I do have a suggestion to fix all this: instead of attacking the other candidate and having their aides claim that they’re “simply responding to the negative ads of the other guy,” candidates should highlight their own strengths and talk about the positive things they will accomplish if elected. I would prefer not to go the polls thinking to myself: “Well, this guy is less bad than the other one, so I’ll just vote for him.” The reason President Obama won the 2008 election was because he energized so many people and got them excited about voting for him, for “Change.” Personally, I’ve yet to meet a person who gets excited about how negatively he or she feels about someone.
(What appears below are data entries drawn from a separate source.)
-- pv_equiv track=rewrite | github.com/Paul-31415/soundplay | ftm_read.py | dotf
-- ===== SOURCE A (Python) =====
-- def dotf(r,v=[],default=1):
--     t = 0
--     for i in range(len(r)):
--         if i >= len(v):
--             t += default*r[i]
--         else:
--             t += v[i]*r[i]
--     return t
-- ===== SOURCE B (Python) =====
-- def dotf(r, v=[], default=1):
--     # Algebraic reformulation: treat every entry of r as weighted by default,
--     # then correct the overlap where v overrides it: d*sum(r) + sum((vi-d)*ri).
--     t = default * sum(r)
--     for vi, ri in zip(v, r):
--         t += (vi - default) * ri
--     return t
-- ===== Notes on version B (the rewrite author's own statement) =====
-- stated objective: alternative
-- what changed: Replaces the indexed loop with an in/else branch by an algebraic reformulation: default*sum(r) plus a correction sum (v[i]-default)*r[i] over the zipped overlap, so no element is ever classified as overlap vs tail.
import Mathlib
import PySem

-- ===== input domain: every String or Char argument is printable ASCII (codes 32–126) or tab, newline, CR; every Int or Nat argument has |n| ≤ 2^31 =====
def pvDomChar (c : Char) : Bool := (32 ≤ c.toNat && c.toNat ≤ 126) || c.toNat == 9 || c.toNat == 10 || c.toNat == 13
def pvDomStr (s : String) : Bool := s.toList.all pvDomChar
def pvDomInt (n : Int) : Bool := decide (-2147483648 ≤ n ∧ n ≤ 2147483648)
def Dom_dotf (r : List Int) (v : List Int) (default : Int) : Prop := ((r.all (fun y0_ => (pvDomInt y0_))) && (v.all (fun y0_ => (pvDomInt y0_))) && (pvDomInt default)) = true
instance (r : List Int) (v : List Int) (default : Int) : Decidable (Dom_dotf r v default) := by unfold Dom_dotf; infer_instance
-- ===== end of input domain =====

-- B replaces A's branching indexed loop by an algebraic reformulation:
-- default*sum(r) plus a correction sum (v[i]-default)*r[i] over the zipped overlap; objective: alternative.


-- ===== PORT A =====
def dotf (r : List Int) (v : List Int) (default : Int) : Int :=
  (PySem.List.pyRange 0 (r.length : Int) 1).foldl
    (fun t i =>
      if (v.length : Int) ≤ i then t + default * PySem.List.pyGetD r i 0
      else t + PySem.List.pyGetD v i 0 * PySem.List.pyGetD r i 0) 0

-- ===== PORT B =====
def dotf_alt (r : List Int) (v : List Int) (default : Int) : Int :=
  (List.zipWith (fun vi ri => (vi - default) * ri) v r).foldl
    (fun t x => t + x) (default * r.sum)

-- ===== PRECONDITION & SPEC =====
def Spec_dotf (r : List Int) (v : List Int) (default : Int) (out : Int) : Prop := out = dotf_alt r v default
instance (r : List Int) (v : List Int) (default : Int) (out : Int) : Decidable (Spec_dotf r v default out) := by unfold Spec_dotf; infer_instance

-- ===== CLAIM (what is proved, stated in full; the proofs are below) =====
def Claim_equal_dotf : Prop := ∀ (r : List Int) (v : List Int) (default : Int), Dom_dotf r v default → Spec_dotf r v default (dotf r v default)

-- ===== LEMMAS AND PROOFS =====

-- A's indexed sum (range turned into List.range) equals B's reformulation
theorem dotf_sum_eq (r v : List Int) (d : Int) :
    ((List.range r.length).map
      (fun (k : Nat) => if (v.length : Int) ≤ (k : Int) then d * r.getD k 0
                else v.getD k 0 * r.getD k 0)).sum
    = d * r.sum + (List.zipWith (fun vi ri => (vi - d) * ri) v r).sum := by
  induction r generalizing v with
  | nil => simp
  | cons x r ih =>
    cases v with
    | nil =>
      rw [show (x :: r).length = r.length + 1 from rfl, List.range_succ_eq_map, List.map_cons, List.map_map]
      have h2 : ((List.range r.length).map
          ((fun (k : Nat) => if (([] : List Int).length : Int) ≤ (k : Int)
              then d * (x :: r).getD k 0
              else ([] : List Int).getD k 0 * (x :: r).getD k 0) ∘ Nat.succ)).sum
          = ((List.range r.length).map
              (fun (k : Nat) => if (([] : List Int).length : Int) ≤ (k : Int)
                then d * r.getD k 0
                else ([] : List Int).getD k 0 * r.getD k 0)).sum := by
        apply congrArg
        apply List.map_congr_left
        intro k _
        simp only [Function.comp_apply, List.getD_cons_succ]
        rw [if_pos (by simp; positivity), if_pos (by simp)]
      rw [List.sum_cons, h2, ih []]
      simp [List.sum_cons]; ring
    | cons y v' =>
      rw [show (x :: r).length = r.length + 1 from rfl, List.range_succ_eq_map, List.map_cons, List.map_map]
      have h2 : ((List.range r.length).map
          ((fun (k : Nat) => if (((y :: v').length : Nat) : Int) ≤ (k : Int)
              then d * (x :: r).getD k 0
              else (y :: v').getD k 0 * (x :: r).getD k 0) ∘ Nat.succ)).sum
          = ((List.range r.length).map
              (fun (k : Nat) => if ((v'.length : Nat) : Int) ≤ (k : Int)
                then d * r.getD k 0
                else v'.getD k 0 * r.getD k 0)).sum := by
        apply congrArg
        apply List.map_congr_left
        intro k _
        have hiff : ((((y :: v').length : Nat) : Int) ≤ ((Nat.succ k : Nat) : Int)) ↔
            (((v'.length : Nat) : Int) ≤ (k : Int)) := by
          simp only [List.length_cons]; push_cast; omega
        simp only [Function.comp_apply, hiff, List.getD_cons_succ]
      rw [List.sum_cons, h2, ih v']
      have h0 : ¬ ((((y :: v').length : Nat) : Int) ≤ ((0 : Nat) : Int)) := by
        simp only [List.length_cons]; push_cast; omega
      rw [if_neg h0]
      simp only [List.zipWith_cons_cons, List.sum_cons, List.getD_cons_zero]
      ring

theorem dotf_eq_alt (r v : List Int) (d : Int) : dotf r v d = dotf_alt r v d := by
  unfold dotf dotf_alt
  have hbody : (fun (t i : Int) =>
      if (v.length : Int) ≤ i then t + d * PySem.List.pyGetD r i 0
      else t + PySem.List.pyGetD v i 0 * PySem.List.pyGetD r i 0)
    = (fun (t i : Int) => t +
        (if (v.length : Int) ≤ i then d * PySem.List.pyGetD r i 0
         else PySem.List.pyGetD v i 0 * PySem.List.pyGetD r i 0)) := by
    funext t i; split <;> rfl
  rw [hbody, PySem.List.foldl_add
      (g := fun i => if (v.length : Int) ≤ i then d * PySem.List.pyGetD r i 0
                     else PySem.List.pyGetD v i 0 * PySem.List.pyGetD r i 0)]
  rw [PySem.List.foldl_add (g := fun x => x), PySem.List.pyRange_one, List.map_map]
  simp only [sub_zero, Int.toNat_natCast, Function.comp_def, zero_add,
    PySem.List.pyGetD_natCast, zero_add, List.map_id_fun', id]
  rw [dotf_sum_eq r v d]

-- ===== VERDICT (by name: the statement is the Claim_ definition above) =====
theorem dotf_spec : Claim_equal_dotf := by
  intro r v d _
  unfold Spec_dotf
  exact dotf_eq_alt r v d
Another issue that has become more apparent is the fact that the attack ads, which may be produced by a myriad of Super PACs, sometimes lose sight of their platforms. One example is Obama’s statement that declares: “If you’ve got a business — you didn’t build that. Someone else made that happen,” a quote taken completely out of context and inaccurately represented. Another example is Romney’s having Bain Capital ship jobs to India and China — despite being away from the company to organize the Olympics and being liable for felony charges should he lie about leaving the company.

While I understand the necessity to stress particular ideas over others to get the message across more succinctly, this sometimes leads to incorrect information being passed around and creates confusion among the public as to what is rhetoric and what is factual evidence. Despite sources like FactCheck.org and PolitiFact.com that aim to differentiate fact from fiction, I don’t think we should have to doubt the accuracy of every claim made by these ads. Again, the right solution to this problem is to highlight the strengths of the candidate being supported instead of ruthlessly bashing the other candidate for their dreadful weaknesses.
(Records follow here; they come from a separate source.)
-- pv_equiv track=rewrite | github.com/sohhyung/CHI_2026 | utils/models/custom_utils/response_generator.py | assign_roles_from_last_user
-- ===== SOURCE A (Python) =====
-- from typing import Dict, Any, List, Tuple, Optional
-- from typing import Dict, Any, List, Optional
-- from typing import List, Tuple
--
-- def assign_roles_from_last_user(msgs: List[str], last_is_user: bool = True) -> List[Tuple[str, str]]:
--     """
--     입력: 텍스트 리스트 (마지막 원소가 user라고 가정; 필요하면 last_is_user=False로)
--     출력: [("user"|"assistant", "text"), ...]  // 시간순 유지
--     """
--     n = len(msgs)
--     roles = [""] * n
--     for i in range(n - 1, -1, -1):
--         if i == n - 1:
--             roles[i] = "user" if last_is_user else "assistant"
--         else:
--             roles[i] = "assistant" if roles[i + 1] == "user" else "user"
--     return [(roles[i], (msgs[i] or "").strip()) for i in range(n)]
-- ===== SOURCE B (Python) =====
-- def assign_roles_from_last_user(msgs, last_is_user=True):
--     n = len(msgs)
--     base = "user" if last_is_user else "assistant"
--     other = "assistant" if last_is_user else "user"
--     return [(base if (n - 1 - i) % 2 == 0 else other, (m or "").strip())
--             for i, m in enumerate(msgs)]
-- ===== Notes on version B (the rewrite author's own statement) =====
-- stated objective: simpler
-- what changed: Replaces the backward flip-propagating loop and the roles array with a single forward comprehension that computes each role in closed form from index parity relative to the last element.
import Mathlib
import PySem

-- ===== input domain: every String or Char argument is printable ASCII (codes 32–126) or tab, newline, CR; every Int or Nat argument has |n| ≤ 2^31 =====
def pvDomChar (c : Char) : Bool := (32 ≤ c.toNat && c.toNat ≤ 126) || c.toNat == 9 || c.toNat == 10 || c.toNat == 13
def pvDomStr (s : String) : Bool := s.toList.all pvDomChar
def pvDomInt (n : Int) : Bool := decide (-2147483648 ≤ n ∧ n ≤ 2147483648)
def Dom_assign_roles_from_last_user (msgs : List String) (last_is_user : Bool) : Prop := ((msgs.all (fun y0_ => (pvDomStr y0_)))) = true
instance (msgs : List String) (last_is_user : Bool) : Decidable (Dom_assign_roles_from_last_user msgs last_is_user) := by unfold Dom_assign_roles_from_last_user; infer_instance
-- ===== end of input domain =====

-- B replaces A's backward flip-propagating loop and roles array with a single forward
-- comprehension computing each role in closed form from index parity (objective: simpler).

-- ===== PORT A =====
-- A's backward loop `for i in range(n-1,-1,-1)` filling the roles array, as recursion on i.
def pvBuildRoles (n : Nat) (last_is_user : Bool) (roles : List String) (i : Int) : List String :=
  if h : 0 ≤ i then
    let r : String :=
      if i = (n : Int) - 1 then (if last_is_user then "user" else "assistant")
      else (if roles.getD (i + 1).toNat "" == "user" then "assistant" else "user")
    pvBuildRoles n last_is_user (roles.set i.toNat r) (i - 1)
  else roles
termination_by (i + 1).toNat
decreasing_by omega

def assign_roles_from_last_user (msgs : List String) (last_is_user : Bool) : List (String × String) :=
  let n := msgs.length
  let roles := pvBuildRoles n last_is_user (List.replicate n "") ((n : Int) - 1)
  (List.range n).map (fun i =>
    let m := msgs.getD i ""
    (roles.getD i "", PySem.Str.strip (if m == "" then "" else m)))

-- ===== PORT B =====
def assign_roles_from_last_user_alt (msgs : List String) (last_is_user : Bool) : List (String × String) :=
  let n := msgs.length
  let base := if last_is_user then "user" else "assistant"
  let other := if last_is_user then "assistant" else "user"
  (PySem.List.enumerate msgs).map (fun p =>
    ((if ((n : Int) - 1 - p.1) % 2 = 0 then base else other),
     PySem.Str.strip (if p.2 == "" then "" else p.2)))

-- ===== PRECONDITION & SPEC =====
def Spec_assign_roles_from_last_user (msgs : List String) (last_is_user : Bool) (out : List (String × String)) : Prop := out = assign_roles_from_last_user_alt msgs last_is_user
instance (msgs : List String) (last_is_user : Bool) (out : List (String × String)) : Decidable (Spec_assign_roles_from_last_user msgs last_is_user out) := by unfold Spec_assign_roles_from_last_user; infer_instance

-- ===== CLAIM (what is proved, stated in full; the proofs are below) =====
def Claim_equal_assign_roles_from_last_user : Prop := ∀ (msgs : List String) (last_is_user : Bool), Dom_assign_roles_from_last_user msgs last_is_user → Spec_assign_roles_from_last_user msgs last_is_user (assign_roles_from_last_user msgs last_is_user)

-- ===== LEMMAS AND PROOFS =====

-- The closed-form role at index j (n = length), as a Nat-parity formula.
def pvTarget (n : Nat) (last_is_user : Bool) (j : Nat) : String :=
  if (n - 1 - j) % 2 = 0 then (if last_is_user then "user" else "assistant")
  else (if last_is_user then "assistant" else "user")

lemma pvTarget_flip (n : Nat) (b : Bool) (j : Nat) (hj : j + 1 < n) :
    (if pvTarget n b (j + 1) == "user" then "assistant" else "user") = pvTarget n b j := by
  unfold pvTarget
  rcases Nat.even_or_odd (n - 1 - (j + 1)) with he | ho
  · have h1 : (n - 1 - (j + 1)) % 2 = 0 := Nat.even_iff.mp he
    have h3 : (n - 1 - j) % 2 = 1 := by omega
    cases b <;> simp [h1, h3]
  · have h1 : (n - 1 - (j + 1)) % 2 = 1 := Nat.odd_iff.mp ho
    have h3 : (n - 1 - j) % 2 = 0 := by omega
    cases b <;> simp [h1, h3]

lemma pvBuildRoles_getD (n : Nat) (b : Bool) (roles : List String) (i : Int)
    (hlen : roles.length = n) (hi : i < (n : Int))
    (hup : ∀ j : Nat, j < n → i < (j : Int) → roles.getD j "" = pvTarget n b j) :
    ∀ j : Nat, j < n → (pvBuildRoles n b roles i).getD j "" = pvTarget n b j := by
  fun_induction pvBuildRoles n b roles i with
  | case1 roles i h r ih =>
    intro j hj
    refine ih (by simpa using hlen) (by omega) ?_ j hj
    intro k hk hik
    by_cases hke : (k : Int) = i
    · have hki : k = i.toNat := by omega
      have hklen : k < roles.length := by omega
      rw [hki, List.getD_eq_getElem?_getD, List.getElem?_set_self (by omega)]
      simp only [Option.getD_some]
      show r = pvTarget n b i.toNat
      simp only [r]
      by_cases hlast : i = (n : Int) - 1
      · have hnn : i.toNat = n - 1 := by omega
        rw [hnn]
        simp only [dif_pos hlast]
        unfold pvTarget
        cases b <;> simp
      · simp only [dif_neg hlast]
        have h1 : (i + 1).toNat = i.toNat + 1 := by omega
        have h2 : i.toNat + 1 < n := by omega
        rw [h1, hup (i.toNat + 1) h2 (by omega)]
        exact pvTarget_flip n b i.toNat h2
    · have hset : (roles.set i.toNat r).getD k "" = roles.getD k "" := by
        rw [List.getD_eq_getElem?_getD, List.getD_eq_getElem?_getD,
          List.getElem?_set_ne (by omega)]
      rw [hset]
      exact hup k hk (by omega)
  | case2 roles i h =>
    intro j hj
    exact hup j hj (by omega)

lemma pvRoles_getD (msgs : List String) (b : Bool) (j : Nat) (hj : j < msgs.length) :
    (pvBuildRoles msgs.length b (List.replicate msgs.length "") ((msgs.length : Int) - 1)).getD j ""
      = pvTarget msgs.length b j := by
  apply pvBuildRoles_getD
  · simp
  · omega
  · intro k hk hik; omega
  · exact hj

lemma pvTarget_int (n : Nat) (b : Bool) (j : Nat) (hj : j < n) :
    (if ((n : Int) - 1 - (j : Int)) % 2 = 0 then (if b then "user" else "assistant")
     else (if b then "assistant" else "user")) = pvTarget n b j := by
  unfold pvTarget
  have h : (n : Int) - 1 - (j : Int) = ((n - 1 - j : Nat) : Int) := by omega
  rw [h]
  rcases Nat.even_or_odd (n - 1 - j) with he | ho
  · have h1 := Nat.even_iff.mp he
    have h2 : ((n - 1 - j : Nat) : Int) % 2 = 0 := by omega
    simp [h1, h2]
  · have h1 := Nat.odd_iff.mp ho
    have h2 : ¬ ((n - 1 - j : Nat) : Int) % 2 = 0 := by omega
    simp [h1, h2]

-- ===== VERDICT (by name: the statement is the Claim_ definition above) =====
theorem assign_roles_from_last_user_spec : Claim_equal_assign_roles_from_last_user := by
  intro msgs b _
  unfold Spec_assign_roles_from_last_user assign_roles_from_last_user assign_roles_from_last_user_alt
  rw [PySem.List.enumerate_eq_map_pyRange (d := ""), PySem.List.pyRange_one, List.map_map]
  apply List.ext_getElem (by simp)
  intro i h1 h2
  simp only [List.getElem_map, List.getElem_range, Function.comp]
  have hi : i < msgs.length := by simpa using h1
  rw [pvRoles_getD msgs b i hi]
  simp only [zero_add, PySem.List.pyGetD_natCast]
  rw [pvTarget_int msgs.length b i hi]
My last point concerns the direction in time these ads are facing. A good chunk of these ads focuses on the past and how appallingly the opposing candidate handled things. Instead of asserting their strengths and how they might have addressed the same situation in a much better way, the ads simply state that the opponent did some bad things and therefore should not deserve the vote.
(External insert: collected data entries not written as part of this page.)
-- pv_equiv track=rewrite | github.com/krystianjarmul/blackjack | game.py | _get_win_score
-- ===== SOURCE A (Python) =====
-- from typing import Set, List, Optional
--
-- def _get_win_score(scores: List[int]) -> int:
--     scores = scores.copy()
--     while True:
--         score = max(scores)
--         if score > 21:
--             scores.remove(score)
--         else:
--             break
--     return score
-- ===== SOURCE B (Python) =====
-- def _get_win_score(scores):
--     for score in sorted(scores, reverse=True):
--         if score <= 21:
--             return score
--     raise ValueError("max() arg is an empty sequence")
-- ===== Notes on version B (the rewrite author's own statement) =====
-- stated objective: faster
-- what changed: Replaces the destructive max-and-remove loop on a copied list with a single pass over the descending-sorted list returning the first score <= 21.
import Mathlib
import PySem

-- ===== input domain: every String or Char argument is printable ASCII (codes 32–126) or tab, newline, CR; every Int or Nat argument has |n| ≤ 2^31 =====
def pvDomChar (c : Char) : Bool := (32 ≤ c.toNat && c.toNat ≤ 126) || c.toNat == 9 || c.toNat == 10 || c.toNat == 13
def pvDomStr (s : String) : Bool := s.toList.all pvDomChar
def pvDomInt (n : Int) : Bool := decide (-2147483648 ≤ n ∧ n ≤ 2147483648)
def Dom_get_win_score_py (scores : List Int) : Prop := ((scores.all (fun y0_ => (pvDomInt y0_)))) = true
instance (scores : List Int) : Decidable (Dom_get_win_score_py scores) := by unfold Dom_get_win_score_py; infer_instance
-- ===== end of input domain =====

-- B replaces A's repeated max-and-remove scanning with one pass over the
-- descending-sorted list, returning the first score ≤ 21 (O(n log n) vs O(n^2); measured faster).
-- Both programs raise ValueError when no score qualifies; Pre_ excludes those inputs.

-- ===== PORT A =====
-- the while loop of A: max of the remaining list; if > 21, remove it and loop, else return it.
-- fuel = scores.length + 1 bounds the iterations (each removes one element); 0 is never returned under Pre_.
def getWinLoopA : Nat → List Int → Int
  | 0, _ => 0
  | n + 1, xs =>
    match PySem.List.max? xs (fun y => y) with
    | none => 0   -- max([]) raises ValueError in Python; unreachable under Pre_
    | some score =>
      if score > 21 then getWinLoopA n ((PySem.List.remove? xs score).getD []) else score

def get_win_score_py (scores : List Int) : Int :=
  getWinLoopA (scores.length + 1) scores

-- ===== PORT B =====
-- the for loop of B: first element ≤ 21; falling off the end raises ValueError (unreachable under Pre_).
def findLeB : List Int → Int
  | [] => 0
  | x :: xs => if x ≤ 21 then x else findLeB xs

def get_win_score_py_alt (scores : List Int) : Int :=
  findLeB (PySem.List.sorted scores (fun y => y) true)

-- ===== PRECONDITION & SPEC =====
-- Pre_ excludes exactly the inputs where both A and B raise ValueError: no score ≤ 21.
def Pre_get_win_score_py (scores : List Int) : Prop := ∃ x ∈ scores, x ≤ 21
instance (scores : List Int) : Decidable (Pre_get_win_score_py scores) := by
  unfold Pre_get_win_score_py; infer_instance

def pvWitness_get_win_score_py : List Int := [25, 18, 22, 7]

def Spec_get_win_score_py (scores : List Int) (out : Int) : Prop := out = get_win_score_py_alt scores
instance (scores : List Int) (out : Int) : Decidable (Spec_get_win_score_py scores out) := by
  unfold Spec_get_win_score_py; infer_instance

-- ===== CLAIM (what is proved, stated in full; the proofs are below) =====
def Claim_equal_get_win_score_py : Prop := ∀ (scores : List Int), Dom_get_win_score_py scores → Pre_get_win_score_py scores → Spec_get_win_score_py scores (get_win_score_py scores)

-- ===== LEMMAS AND PROOFS =====

-- the common characterisation: the (value of the) maximum of the scores that are ≤ 21
def pvF (xs : List Int) : Option Int :=
  PySem.List.max? (xs.filter (fun x => decide (x ≤ 21))) (fun y => y)

theorem pvF_eq_some_iff_max {xs : List Int} {m : Int} :
    pvF xs = some m ↔ (m ∈ xs ∧ m ≤ 21 ∧ ∀ y ∈ xs, y ≤ 21 → y ≤ m) := by
  constructor
  · intro h
    have hmem := PySem.List.max?_mem h
    have hmax := PySem.List.max?_isMax h
    simp only [List.mem_filter, decide_eq_true_eq] at hmem hmax
    exact ⟨hmem.1, hmem.2, fun y hy hy21 => hmax y ⟨hy, hy21⟩⟩
  · rintro ⟨hmem, h21, hmax⟩
    have hne : xs.filter (fun x => decide (x ≤ 21)) ≠ [] := by
      intro h
      have : m ∈ xs.filter (fun x => decide (x ≤ 21)) := by
        simp [List.mem_filter, hmem, h21]
      simp [h] at this
    have hne' : PySem.List.max? (xs.filter (fun x => decide (x ≤ 21))) (fun y : Int => y) ≠ none := by
      simp [PySem.List.max?_eq_none_iff, hne]
    rcases Option.ne_none_iff_exists'.mp hne' with ⟨m', hm'⟩
    have hmem' := PySem.List.max?_mem hm'
    have hmax' := PySem.List.max?_isMax hm'
    simp only [List.mem_filter, decide_eq_true_eq] at hmem'
    have h1 : m' ≤ m := hmax m' hmem'.1 hmem'.2
    have h2 : m ≤ m' := by
      have : m ∈ xs.filter (fun x => decide (x ≤ 21)) := by
        simp [List.mem_filter, hmem, h21]
      exact hmax' m this
    have : m' = m := le_antisymm h1 h2
    rw [← this]; exact hm'

-- erasing an element > 21 does not change the ≤ 21 filter
theorem filter_erase_gt {xs : List Int} {a : Int} (ha : 21 < a) :
    (xs.erase a).filter (fun x => decide (x ≤ 21)) = xs.filter (fun x => decide (x ≤ 21)) := by
  induction xs with
  | nil => rfl
  | cons x t ih =>
    by_cases hx : x = a
    · subst hx
      have : ¬ (x ≤ 21) := by omega
      simp [this]
    · have : (x == a) = false := by simp [hx]
      simp only [List.erase_cons, this]
      by_cases hx21 : x ≤ 21 <;> simp [hx21, ih]

-- A's loop returns the maximum qualifying score
theorem getWinLoopA_eq {m : Int} :
    ∀ (fuel : Nat) (xs : List Int), xs.length < fuel → pvF xs = some m →
      getWinLoopA fuel xs = m := by
  intro fuel
  induction fuel with
  | zero => intro xs h; omega
  | succ n ih =>
    intro xs hlen hF
    rcases (pvF_eq_some_iff_max.mp hF) with ⟨hmem, h21, hmax⟩
    have hne : xs ≠ [] := by intro h; subst h; simp at hmem
    have : PySem.List.max? xs (fun y => y) ≠ none := by
      simp [PySem.List.max?_eq_none_iff, hne]
    rcases Option.ne_none_iff_exists'.mp this with ⟨mx, hmx⟩
    have hmxmem := PySem.List.max?_mem hmx
    have hmxmax := PySem.List.max?_isMax hmx
    simp only [getWinLoopA, hmx]
    by_cases hgt : mx > 21
    · simp only [if_pos hgt]
      have hrem := PySem.List.remove?_eq_some_erase _ _ hmxmem
      rw [hrem]
      simp only [Option.getD_some]
      refine ih (xs.erase mx) ?_ ?_
      · have := List.length_erase_of_mem hmxmem
        have hpos : 0 < xs.length := List.length_pos_of_mem hmxmem
        omega
      · unfold pvF
        rw [filter_erase_gt hgt]
        exact hF
    · simp only [if_neg hgt]
      rw [not_lt] at hgt
      have h1 : mx ≤ m := hmax mx hmxmem hgt
      have h2 : m ≤ mx := hmxmax m hmem
      omega

-- B's scan over a descending-sorted list returns the maximum qualifying score
theorem findLeB_eq {m : Int} :
    ∀ (l : List Int), l.Pairwise (fun a b => b ≤ a) → pvF l = some m → findLeB l = m := by
  intro l
  induction l with
  | nil => intro _ h; simp [pvF, PySem.List.max?] at h
  | cons x t ih =>
    intro hpw hF
    rcases (pvF_eq_some_iff_max.mp hF) with ⟨hmem, h21, hmax⟩
    have hpwt := (List.pairwise_cons.mp hpw).2
    have hle : ∀ y ∈ t, y ≤ x := (List.pairwise_cons.mp hpw).1
    by_cases hx : x ≤ 21
    · have h1 : m ≤ x := by
        rcases List.mem_cons.mp hmem with h | h
        · omega
        · exact hle m h
      have h2 : x ≤ m := hmax x (List.mem_cons_self) hx
      simp [findLeB, hx]; omega
    · simp only [findLeB, if_neg hx]
      apply ih hpwt
      unfold pvF at hF ⊢
      rw [List.filter_cons] at hF
      simpa [hx] using hF

-- pvF is determined by the multiset of elements
theorem pvF_perm {xs ys : List Int} (hp : xs.Perm ys) {m : Int} (h : pvF xs = some m) :
    pvF ys = some m := by
  rcases pvF_eq_some_iff_max.mp h with ⟨hmem, h21, hmax⟩
  exact pvF_eq_some_iff_max.mpr
    ⟨hp.mem_iff.mp hmem, h21, fun y hy hy21 => hmax y (hp.mem_iff.mpr hy) hy21⟩

-- ===== VERDICT (by name: the statement is the Claim_ definition above) =====
theorem get_win_score_py_spec : Claim_equal_get_win_score_py := by
  intro scores _ hpre
  unfold Spec_get_win_score_py
  rcases hpre with ⟨x, hx, hx21⟩
  have hne : scores.filter (fun x => decide (x ≤ 21)) ≠ [] := by
    intro h
    have : x ∈ scores.filter (fun x => decide (x ≤ 21)) := by
      simp [List.mem_filter, hx, hx21]
    simp [h] at this
  have : pvF scores ≠ none := by
    simp [pvF, PySem.List.max?_eq_none_iff, hne]
  rcases Option.ne_none_iff_exists'.mp this with ⟨m, hm⟩
  have hA : get_win_score_py scores = m :=
    getWinLoopA_eq (scores.length + 1) scores (by omega) hm
  have hperm : (PySem.List.sorted scores (fun y => y) true).Perm scores :=
    PySem.List.sorted_perm _ _ _
  have hB : get_win_score_py_alt scores = m :=
    findLeB_eq _ (PySem.List.sorted_pairwise_rev _ _) (pvF_perm hperm.symm hm)
  rw [hA, hB]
What I cannot understand is that this is not, once again, meant to convince me to vote for whomever may have handled the situation better. I am simply led to believe that by deciding not to vote for the supposedly inferior candidate, I would be in a position where not only do I have to vote for the other candidate because I have no other alternative, but also am endorsing the candidate whose alternative position I am not even being told. These sets of assumptions that are expected to trigger an automatic vote just do not follow sound logic. The best and simplest way to win someone’s vote remains this: proving to your potential voters that you will do it better, that your alternative is the superior way.

Citizens United showed us just how much power can be unleashed if we let corporations and people pour infinite amounts of money into political coffers. The result is apparent in the ferocity of the huge battle that is currently being fought between the two presidential candidates. The negativity displayed in this battle does threaten to not only push away independents who have yet to decide whom to vote for but also, for worse, foster apathy and disinterest among the public.

Instead of making me feel like I have no choice but to vote for one candidate because the other is clearly worse, I should be made to feel enthusiastic about the candidate I’m supporting. In order to continue to grant the public a chance to have an educated opinion combined with the willingness and a desire to vote, campaign ads should move away from negativity and recapture what they have been in the past — the shining beacons of hope, excitement, and anticipation.